Gastrointestinal Stromal Tumor (GIST)

Several factors influence the prognosis of gastrointestinal stromal tumors (GISTs), but the primary prognostic factors include the tumor staging and the tumor resectability. 

GIST Staging

The staging for GISTs ranges from Stage I through Stage IV and generally follows the American Joint Committee on Cancer’s TNM system. T stands for tumor size. N indicates spread to nearby lymph nodes, which is rare with GISTs. Lastly, M stands for metastasis to other regions of the body from the primary tumor site. The most frequent sites of metastasis for GISTs include the liver, bones, lungs, and intraperitoneal tissues.1 The final key piece of information to categorize a tumor into a stage is the mitotic rate, or how rapidly the tumor cells are growing and dividing. A slower mitotic rate predicts a better prognosis.1 Mitotic rates are determined through lab testing of the tumor tissue after a biopsy has been performed. 

In the case of GIST, there are 2 different stage grouping schemes which are location-dependent. The first stage grouping scheme is for tumors located in the stomach or the omentum. The second grouping scheme is for tumors located in the small intestine, esophagus, colon, rectum, or peritoneum. GISTs starting in the stomach or omentum are unlikely to grow rapidly or metastasize compared with GISTs originating in other locations.1 

Another method of staging GIST utilizes the SEER database, which differs from the American Joint Committee on Cancer’s TNM staging by grouping cancers into localized, regional, and distant stages.2 

GIST Resectability 

GIST tumors that can be resected or removed without causing major health problems are deemed resectable.
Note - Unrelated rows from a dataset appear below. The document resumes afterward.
-- pv_equiv track=rewrite | github.com/LrsNate/M2LI-AnaSynt | 05_pcfg/extract_rules.py | extract_root_and_children
-- ===== SOURCE A (Python) =====
-- def extract_root_and_children(buf):
--     brackets_balance = 0
--     seq = []
--     segm_in_process = ''
--
--     for char in buf:
--         if char == '(':
--             brackets_balance += 1
--         elif char == ')':
--             brackets_balance -= 1
--         if brackets_balance == 0 and char == ' ':
--             seq.append(segm_in_process)
--             segm_in_process = ''
--         else:
--             segm_in_process += char
--
--     if brackets_balance == -1:
--         seq.append(segm_in_process[:-1])
--     else:
--         seq.append(segm_in_process)
--     return seq[0], seq[1:]
-- ===== SOURCE B (Python) =====
-- def extract_root_and_children(buf):
--     # One pass records the indices of top-level spaces; tokens are then read
--     # off by slicing buf between consecutive boundaries.
--     cuts = []
--     bal = 0
--     for i, c in enumerate(buf):
--         if c == '(':
--             bal += 1
--         elif c == ')':
--             bal -= 1
--         if bal == 0 and c == ' ':
--             cuts.append(i)
--     bounds = [-1] + cuts + [len(buf)]
--     toks = [buf[bounds[j] + 1:bounds[j + 1]] for j in range(len(bounds) - 1)]
--     if bal == -1:
--         toks[-1] = toks[-1][:-1]
--     return toks[0], toks[1:]
-- ===== Notes on version B (the rewrite author's own statement) =====
-- stated objective: alternative
-- what changed: B records the indices of top-level delimiter spaces in one balance-tracking pass and then materialises the tokens by slicing buf between consecutive boundary indices, instead of A's character-by-character accumulation of a current segment into a growing list.
import Mathlib
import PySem

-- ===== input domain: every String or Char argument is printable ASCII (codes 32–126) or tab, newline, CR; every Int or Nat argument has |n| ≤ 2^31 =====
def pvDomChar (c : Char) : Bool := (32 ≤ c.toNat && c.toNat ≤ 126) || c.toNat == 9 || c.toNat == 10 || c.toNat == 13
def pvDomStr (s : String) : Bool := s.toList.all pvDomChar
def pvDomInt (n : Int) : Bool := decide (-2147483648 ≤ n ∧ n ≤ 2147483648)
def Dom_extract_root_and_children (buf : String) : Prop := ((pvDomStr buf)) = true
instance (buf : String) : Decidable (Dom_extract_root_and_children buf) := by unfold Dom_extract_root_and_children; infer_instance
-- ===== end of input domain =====

-- B splits buf by recording top-level-space indices and slicing between them, instead of
-- A's character-by-character accumulation of a current segment; same cost, different decomposition.

-- ===== PORT A =====
-- A's loop body: update the bracket balance, then either close the current segment
-- (top-level space) or extend it with the character.
def pvStepA (st : Int × List (List Char) × List Char) (c : Char) :
    Int × List (List Char) × List Char :=
  let bal := if c = '(' then st.1 + 1 else if c = ')' then st.1 - 1 else st.1
  if bal = 0 ∧ c = ' ' then (bal, st.2.1 ++ [st.2.2], [])
  else (bal, st.2.1, st.2.2 ++ [c])

def extract_root_and_children (buf : String) : String × List String :=
  let st := buf.toList.foldl pvStepA (0, [], [])
  -- segm_in_process[:-1] is dropLast (exact for s[:-1])
  let seq := if st.1 = -1 then st.2.1 ++ [st.2.2.dropLast] else st.2.1 ++ [st.2.2]
  -- seq[0]/seq[1:]; seq is never empty (a final segment is always appended)
  (String.ofList (seq.headD []), (seq.drop 1).map String.ofList)

-- ===== PORT B =====
-- B's loop body: update the balance and record the index of each top-level space.
def pvStepB (st : Int × List Int) (p : Int × Char) : Int × List Int :=
  let bal := if p.2 = '(' then st.1 + 1 else if p.2 = ')' then st.1 - 1 else st.1
  if bal = 0 ∧ p.2 = ' ' then (bal, st.2 ++ [p.1]) else (bal, st.2)

def extract_root_and_children_alt (buf : String) : String × List String :=
  let cs := buf.toList
  let st := (PySem.List.enumerate cs 0).foldl pvStepB (0, [])
  let bounds : List Int := -1 :: (st.2 ++ [(cs.length : Int)])
  let toks := (List.range (bounds.length - 1)).map (fun j =>
      PySem.List.slice cs (some (bounds.getD j 0 + 1)) (some (bounds.getD (j + 1) 0)))
  -- toks[-1] = toks[-1][:-1]
  let toks := if st.1 = -1 then toks.dropLast ++ [(toks.getLastD []).dropLast] else toks
  (String.ofList (toks.headD []), (toks.drop 1).map String.ofList)

-- ===== PRECONDITION & SPEC =====
def Spec_extract_root_and_children (buf : String) (out : String × List String) : Prop := out = extract_root_and_children_alt buf
instance (buf : String) (out : String × List String) : Decidable (Spec_extract_root_and_children buf out) := by unfold Spec_extract_root_and_children; infer_instance

-- ===== CLAIM (what is proved, stated in full; the proofs are below) =====
def Claim_equal_extract_root_and_children : Prop := ∀ (buf : String), Dom_extract_root_and_children buf → Spec_extract_root_and_children buf (extract_root_and_children buf)

-- ===== LEMMAS AND PROOFS =====

/-- The list of adjacent pairs of a list. -/
def pvAdj : List Int → List (Int × Int)
  | a :: b :: r => (a, b) :: pvAdj (b :: r)
  | _ => []

/-- B's comprehension over `range(len(bounds)-1)` with indexing is the map over adjacent pairs. -/
lemma pvAdj_map (g : Int → Int → List Char) :
    ∀ bounds : List Int,
    (List.range (bounds.length - 1)).map
        (fun j => g (bounds.getD j 0) (bounds.getD (j + 1) 0)) =
      (pvAdj bounds).map (fun p => g p.1 p.2)
  | [] => by simp [pvAdj]
  | [a] => by simp [pvAdj]
  | a :: b :: r => by
    have ih := pvAdj_map g (b :: r)
    simp only [pvAdj, List.length_cons, Nat.add_sub_cancel, List.range_succ_eq_map,
      List.map_cons, List.map_map] at *
    refine congrArg₂ _ rfl ?_
    simpa [Function.comp] using ih

lemma pvAdj_append_last (X : List Int) (m : Int) (hX : X ≠ []) :
    pvAdj (X ++ [m]) = pvAdj X ++ [(X.getLastD 0, m)] := by
  induction X with
  | nil => simp at hX
  | cons a Y ih =>
    cases Y with
    | nil => simp [pvAdj]
    | cons b r =>
      simp only [List.cons_append, pvAdj]
      rw [List.cons_append] at ih
      simp [ih (by simp)]

lemma pvAdj_mem : ∀ {X : List Int} {p : Int × Int}, p ∈ pvAdj X → p.1 ∈ X ∧ p.2 ∈ X.tail
  | a :: b :: r, p, h => by
    rcases List.mem_cons.mp h with h | h
    · subst h; simp
    · have := pvAdj_mem h
      exact ⟨List.mem_cons_of_mem _ this.1, by simpa using List.mem_cons_of_mem b this.2⟩

/-- A slice below the length of the prefix ignores an appended character. -/
lemma slice_prefix (cs : List Char) (c : Char) (a b : Int)
    (ha : 0 ≤ a) (hb : 0 ≤ b) (hble : b ≤ (cs.length : Int)) :
    PySem.List.slice (cs ++ [c]) (some a) (some b) = PySem.List.slice cs (some a) (some b) := by
  rw [PySem.List.slice_toNat _ ha hb, PySem.List.slice_toNat _ ha hb]
  by_cases hab : a.toNat ≤ cs.length
  · rw [List.drop_append_of_le_length hab, List.take_append_of_le_length (by
      simp only [List.length_drop]; omega)]
  · have h1 : cs.drop a.toNat = [] := List.drop_eq_nil_of_le (by omega)
    have h2 : b.toNat - a.toNat = 0 := by omega
    simp [h2]

/-- A slice reaching the length is a drop. -/
lemma slice_to_len (cs : List Char) (a : Int) (ha : 0 ≤ a) :
    PySem.List.slice cs (some a) (some (cs.length : Int)) = cs.drop a.toNat := by
  rw [PySem.List.slice_toNat _ ha (by positivity)]
  exact List.take_of_length_le (by simp)

/-- Joint loop invariant: the two folds agree on the balance, every recorded cut index is a
valid position, and slicing between consecutive boundaries reproduces A's segments. -/
lemma pvMainInv (cs : List Char) :
    (cs.foldl pvStepA (0, [], [])).1 = ((PySem.List.enumerate cs 0).foldl pvStepB (0, [])).1 ∧
    (∀ x ∈ ((PySem.List.enumerate cs 0).foldl pvStepB (0, [])).2, 0 ≤ x ∧ x < (cs.length : Int)) ∧
    (pvAdj (-1 :: (((PySem.List.enumerate cs 0).foldl pvStepB (0, [])).2 ++ [(cs.length : Int)]))).map
        (fun p => PySem.List.slice cs (some (p.1 + 1)) (some p.2)) =
      (cs.foldl pvStepA (0, [], [])).2.1 ++ [(cs.foldl pvStepA (0, [], [])).2.2] := by
  induction cs using List.reverseRecOn with
  | nil => refine ⟨rfl, by simp [PySem.List.enumerate], by decide⟩
  | append_singleton cs c ih =>
    obtain ⟨ih1, ih2, ih3⟩ := ih
    set sa := cs.foldl pvStepA (0, [], []) with hsa
    set sb := (PySem.List.enumerate cs 0).foldl pvStepB (0, []) with hsb
    set n : Int := (cs.length : Int) with hn
    have hA : (cs ++ [c]).foldl pvStepA (0, [], []) = pvStepA sa c := by
      rw [List.foldl_append]; rfl
    have hE : PySem.List.enumerate (cs ++ [c]) 0 =
        PySem.List.enumerate cs 0 ++ [(n, c)] := by
      rw [PySem.List.enumerate_append]
      simp [PySem.List.enumerate_cons, PySem.List.enumerate_nil, hn]
    have hB : ((PySem.List.enumerate (cs ++ [c]) 0).foldl pvStepB (0, [])) =
        pvStepB sb (n, c) := by rw [hE, List.foldl_append]; rfl
    have hlen : ((cs ++ [c]).length : Int) = n + 1 := by
      simp [hn]
    set nb : Int := if c = '(' then sa.1 + 1 else if c = ')' then sa.1 - 1 else sa.1 with hnb
    have hstepA : pvStepA sa c =
        (if nb = 0 ∧ c = ' ' then (nb, sa.2.1 ++ [sa.2.2], [])
         else (nb, sa.2.1, sa.2.2 ++ [c])) := rfl
    have hstepB : pvStepB sb (n, c) =
        (if nb = 0 ∧ c = ' ' then (nb, sb.2 ++ [n]) else (nb, sb.2)) := by
      simp only [pvStepB, ← ih1, hnb]
    rw [hA, hB, hstepA, hstepB, hlen]
    -- slices with both bounds at most n ignore the appended character
    have hsl : ∀ X : List Int, (∀ x ∈ X, -1 ≤ x) → (∀ x ∈ X.tail, 0 ≤ x ∧ x ≤ n) →
        (pvAdj X).map (fun p => PySem.List.slice (cs ++ [c]) (some (p.1 + 1)) (some p.2)) =
        (pvAdj X).map (fun p => PySem.List.slice cs (some (p.1 + 1)) (some p.2)) := by
      intro X h1 h2
      refine List.map_congr_left (fun p hp => ?_)
      obtain ⟨hp1, hp2⟩ := pvAdj_mem hp
      exact slice_prefix cs c _ _ (by have := h1 _ hp1; omega) (h2 _ hp2).1 (h2 _ hp2).2
    have hn0 : 0 ≤ n := by positivity
    by_cases hc : nb = 0 ∧ c = ' '
    · simp only [if_pos hc]
      refine ⟨trivial, ?_, ?_⟩
      · intro x hx
        rcases List.mem_append.mp hx with hx | hx
        · have := ih2 x hx; omega
        · simp at hx; omega
      · have hX : (-1 : Int) :: ((sb.2 ++ [n]) ++ [n + 1]) =
            ((-1 : Int) :: (sb.2 ++ [n])) ++ [n + 1] := by simp
        rw [hX, pvAdj_append_last _ _ (by simp), List.map_append]
        have hlast : (((-1 : Int) :: (sb.2 ++ [n])).getLastD 0) = n := by
          rw [show (-1 : Int) :: (sb.2 ++ [n]) = ((-1 :: sb.2) ++ [n]) by simp,
            List.getLastD_concat]
        rw [hlast]
        have hnew : PySem.List.slice (cs ++ [c]) (some (n + 1)) (some (n + 1)) = [] := by
          have := slice_to_len (cs ++ [c]) (n + 1) (by omega)
          rw [hlen] at this
          rw [this]
          apply List.drop_eq_nil_of_le
          simp [hn]
        rw [hsl _ ?_ ?_]
        · simp only [List.map_cons, List.map_nil, hnew, ih3]
        · intro x hx
          rcases List.mem_cons.mp hx with hx | hx
          · omega
          · rcases List.mem_append.mp hx with hx | hx
            · have := ih2 x hx; omega
            · simp at hx; omega
        · intro x hx
          simp only [List.tail_cons] at hx
          rcases List.mem_append.mp hx with hx | hx
          · have := ih2 x hx; exact ⟨this.1, by omega⟩
          · simp at hx; omega
    · simp only [if_neg hc]
      refine ⟨trivial, ?_, ?_⟩
      · intro x hx; have := ih2 x hx; omega
      · have hX : ∀ m : Int, (-1 : Int) :: (sb.2 ++ [m]) = ((-1 : Int) :: sb.2) ++ [m] := by
          simp
        set L : Int := (((-1 : Int) :: sb.2).getLastD 0) with hL
        have hLmem : L ∈ (-1 : Int) :: sb.2 := by
          rw [hL, List.getLastD_cons]
          exact List.getLastD_mem_cons ..
        have hLb : -1 ≤ L ∧ L < n := by
          rcases List.mem_cons.mp hLmem with h | h
          · constructor <;> omega
          · have := ih2 _ h; constructor <;> omega
        rw [hX] at ih3 ⊢
        rw [pvAdj_append_last _ _ (by simp), List.map_append] at ih3 ⊢
        obtain ⟨h1, h2⟩ := List.append_inj' ih3 (by simp)
        simp only [List.map_cons, List.map_nil, List.cons.injEq, and_true] at h2
        have h2' : (cs.drop (L + 1).toNat) = sa.2.2 := by
          rw [← h2, ← hL, slice_to_len cs _ (by omega)]
        have hnewlast : PySem.List.slice (cs ++ [c]) (some (L + 1)) (some (n + 1)) =
            sa.2.2 ++ [c] := by
          have := slice_to_len (cs ++ [c]) (L + 1) (by omega)
          rw [hlen] at this
          rw [this, List.drop_append_of_le_length (by simp [hn] at *; omega), h2']
        rw [hsl _ ?_ ?_, h1]
        · have hg : ((-1 : Int) :: sb.2).getLast?.getD 0 = L := by
            rw [hL, List.getLastD_eq_getLast?]
          simp [hg, hnewlast]
        · intro x hx
          rcases List.mem_cons.mp hx with hx | hx
          · omega
          · have := ih2 x hx; omega
        · intro x hx
          simp only [List.tail_cons] at hx
          have := ih2 x hx; exact ⟨this.1, by omega⟩

-- ===== VERDICT (by name: the statement is the Claim_ definition above) =====
theorem extract_root_and_children_spec : Claim_equal_extract_root_and_children := by
  intro buf _
  simp only [Spec_extract_root_and_children, extract_root_and_children,
    extract_root_and_children_alt]
  obtain ⟨h1, h2, h3⟩ := pvMainInv buf.toList
  rw [pvAdj_map (fun a b => PySem.List.slice buf.toList (some (a + 1)) (some b))]
  rw [h3, ← h1]
  by_cases hbal : (buf.toList.foldl pvStepA (0, [], [])).1 = -1
  · simp only [if_pos hbal, List.dropLast_concat, List.getLastD_concat]
  · simp only [if_neg hbal]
Tumors that are deemed unresectable have either metastasized to other regions or are in a location where it is too risky to operate. There are some cases when a surgeon may classify a tumor as borderline or marginally resectable if it is unclear whether the tumor can be removed in its entirety.1 Situations where GISTs are completely resectable have a better prognosis than situations where the tumors are unresectable. In one study, overall survival of patients with complete resection of a GIST survived a median of 52 months compared with the median 12-month survival rate of those whose GIST could not be fully resected.3  

GIST Recurrence 

Certain factors make GISTs more likely to recur or grow back, including tumor size, the mitotic index, and the tumor location.4 The larger the primary tumor is, the more likely it is to recur. The mitotic index indicates how many cells are actively replicating, so the higher the number, the more likely the GIST will recur. The tumor location also plays a role in whether the GIST may recur. GISTs found in the stomach have a lower likelihood of recurrence than other locations of origin. Risk of GIST recurrence is categorized as low, intermediate, or high by considering these 3 factors.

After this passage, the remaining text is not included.